Characterization of powder flow behavior for additive manufacturing

Abstract: The flow behavior of powders has an essential role in many industrial processes, including powder bed additive manufacturing. The characterization of the flow behavior is challenging, as different methods are available, and their suitability for an application in additive manufacturing is still controversial. In this study, six standardized methods (measurement of bulk density by ISO 60 and by ASTM B329, angle of repose by ISO 4324, discharge time by ISO 6186 and by ASTM B964–16, and Hausner Ratio by ASTM 7481–18), the rotating drum method (by GranuDrum) and powder rheometry (Anton Paar powder cell), were applied to five size fractions of a crushed quartz sand powder and compared.

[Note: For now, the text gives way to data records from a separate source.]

-- pv_equiv track=rewrite | github.com/fmiguezo/ejercicios-python-unsam | Clase04/propaga.py | propagar
-- ===== SOURCE A (Python) =====
-- def propagar(lista):
--     for i, f in enumerate(lista):  # recorro la lista
--         if (f == 1) and (i < len(lista) - 1) and (lista[i + 1] == 0):
--             lista[i + 1] = 1
--         for i in range(len(lista)):  # recorro a la izquierda
--             if (lista[i] == 1) and (lista[i - 1] == 0):
--                 lista[i - 1] = 1
--                 i -= 1
--     return lista
-- ===== SOURCE B (Python) =====
-- def propagar(lista):
--     # Two linear carry passes instead of A's quadratic nested sweeps.
--     # Mutates lista in place and returns it, like A.
--     n = len(lista)
--     # rightward: a 1 fills the 0s directly to its right (no wraparound)
--     carry = False
--     for j in range(n):
--         x = lista[j]
--         if x == 1:
--             carry = True
--         elif x == 0:
--             if carry:
--                 lista[j] = 1
--         else:
--             carry = False
--     # leftward: a 1 fills the 0s to its left; index -1 wraps, so go around twice
--     carry = False
--     for j in range(2 * n - 1, -1, -1):
--         x = lista[j % n]
--         if x == 1:
--             carry = True
--         elif x == 0:
--             if carry:
--                 lista[j % n] = 1
--         else:
--             carry = False
--     return lista
-- ===== Notes on version B (the rewrite author's own statement) =====
-- stated objective: faster
-- what changed: A saturates 1s by re-running a full leftward sweep (with circular lista[-1] wraparound) inside the outer scan, O(n^2) passes; B replaces this with one forward carry pass (rightward fill) and one doubled backward carry pass (leftward fill across the wrap), two O(n) passes in total.
import Mathlib
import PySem

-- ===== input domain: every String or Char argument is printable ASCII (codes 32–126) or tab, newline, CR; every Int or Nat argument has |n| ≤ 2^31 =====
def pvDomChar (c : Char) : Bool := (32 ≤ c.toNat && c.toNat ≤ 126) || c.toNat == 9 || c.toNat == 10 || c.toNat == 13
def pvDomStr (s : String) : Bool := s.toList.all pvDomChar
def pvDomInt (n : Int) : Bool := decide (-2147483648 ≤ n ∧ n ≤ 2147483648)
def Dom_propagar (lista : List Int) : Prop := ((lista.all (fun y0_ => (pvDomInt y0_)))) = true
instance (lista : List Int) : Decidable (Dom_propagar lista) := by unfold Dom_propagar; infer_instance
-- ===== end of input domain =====

-- B replaces A's quadratic nested saturation sweeps by two linear carry passes.
-- Both Pythons mutate `lista` in place the same way and return it; the theorems are about the returned value.

-- ===== PORT A =====
-- inner loop: `for i in range(len(lista)): if lista[i]==1 and lista[i-1]==0: lista[i-1]=1`
-- (the `i -= 1` in A's body has no effect: `i` is rebound by the next loop iteration).
-- All indices used are in range (-len ≤ i-1 < len), so the total pyGetD/pySetD forms are exact.
def propagarInner (s : List Int) : List Int :=
  (PySem.List.pyRange 0 (s.length : Int) 1).foldl
    (fun t i =>
      if PySem.List.pyGetD t i 0 = 1 ∧ PySem.List.pyGetD t (i - 1) 0 = 0 then
        PySem.List.pySetD t (i - 1) 1
      else t) s

def propagar (lista : List Int) : List Int :=
  (PySem.List.pyRange 0 (lista.length : Int) 1).foldl
    (fun s i =>
      let f := PySem.List.pyGetD s i 0
      let s1 := if f = 1 ∧ i < (lista.length : Int) - 1 ∧ PySem.List.pyGetD s (i + 1) 0 = 0 then
          PySem.List.pySetD s (i + 1) 1
        else s
      propagarInner s1) lista

-- ===== PORT B =====
def propagar_alt (lista : List Int) : List Int :=
  let n : Int := (lista.length : Int)
  -- forward carry pass: a 1 fills the 0s directly to its right
  let fwd := (PySem.List.pyRange 0 n 1).foldl
    (fun (p : List Int × Bool) j =>
      let x := PySem.List.pyGetD p.1 j 0
      if x = 1 then (p.1, true)
      else if x = 0 then (if p.2 then (PySem.List.pySetD p.1 j 1, p.2) else p)
      else (p.1, false)) (lista, false)
  -- backward carry pass, twice around (index -1 wraps): a 1 fills the 0s to its left
  let bwd := (PySem.List.pyRange (2 * n - 1) (-1) (-1)).foldl
    (fun (p : List Int × Bool) j =>
      let x := PySem.List.pyGetD p.1 (PySem.Int.mod j n) 0
      if x = 1 then (p.1, true)
      else if x = 0 then (if p.2 then (PySem.List.pySetD p.1 (PySem.Int.mod j n) 1, p.2) else p)
      else (p.1, false)) (fwd.1, false)
  bwd.1

-- ===== PRECONDITION & SPEC =====
def Spec_propagar (lista : List Int) (out : List Int) : Prop := out = propagar_alt lista
instance (lista : List Int) (out : List Int) : Decidable (Spec_propagar lista out) := by unfold Spec_propagar; infer_instance

-- ===== CLAIM (what is proved, stated in full; the proofs are below) =====
def Claim_equal_propagar : Prop := ∀ (lista : List Int), Dom_propagar lista → Spec_propagar lista (propagar lista)

-- ===== LEMMAS AND PROOFS =====

-- cell value: Python lista[k] for 0 ≤ k < len (0 outside the list, which the lemmas guard)
def gv (s : List Int) (k : Nat) : Int := s.getD k 0
-- circular predecessor: Python index k-1, where -1 means the last cell
def pr (n k : Nat) : Nat := if k = 0 then n - 1 else k - 1

-- a rightward fill is enabled at p (A's outer-loop assignment / B's forward pass)
def rApp (s : List Int) (p : Nat) : Prop := p + 1 < s.length ∧ gv s p = 1 ∧ gv s (p + 1) = 0
-- a leftward fill is enabled at k (A's inner sweep / B's backward pass), circular at k = 0
def lApp (s : List Int) (k : Nat) : Prop := k < s.length ∧ gv s k = 1 ∧ gv s (pr s.length k) = 0

-- states reachable from l by valid fills
inductive Steps (l : List Int) : List Int → Prop
  | refl : Steps l l
  | fillR {s : List Int} {p : Nat} : Steps l s → rApp s p → Steps l (s.set (p + 1) 1)
  | fillL {s : List Int} {k : Nat} : Steps l s → lApp s k → Steps l (s.set (pr s.length k) 1)

def Rsat (s : List Int) : Prop := ∀ p, ¬ rApp s p
def Lsat (s : List Int) : Prop := ∀ k, ¬ lApp s k
-- t is s with some 0-cells turned into 1s
def LeS (s t : List Int) : Prop :=
  s.length = t.length ∧ ∀ k, k < s.length → gv s k = gv t k ∨ (gv s k = 0 ∧ gv t k = 1)
-- the adjacent pair (j+1, j) needs no leftward fill
def NP (s : List Int) (j : Nat) : Prop := ¬ (gv s (j + 1) = 1 ∧ gv s j = 0)

-- count of zeros, the progress measure for A's sweeps
def zc (s : List Int) : Nat := s.count 0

A statistical approach is proposed and discussed to correlate the obtained flowability indexes with the packing density of powder beds deposited layer-by-layer, and these correlations are compared between methods. Overall, the measurement of bulk density by ASTM B329 showed the best correlation with the powder bed density. Advanced methods such as the rotating drum method and powder rheometry did not demonstrate particularly good correlations, however they provided complementary information which can be useful to assess the dynamic behavior of powders.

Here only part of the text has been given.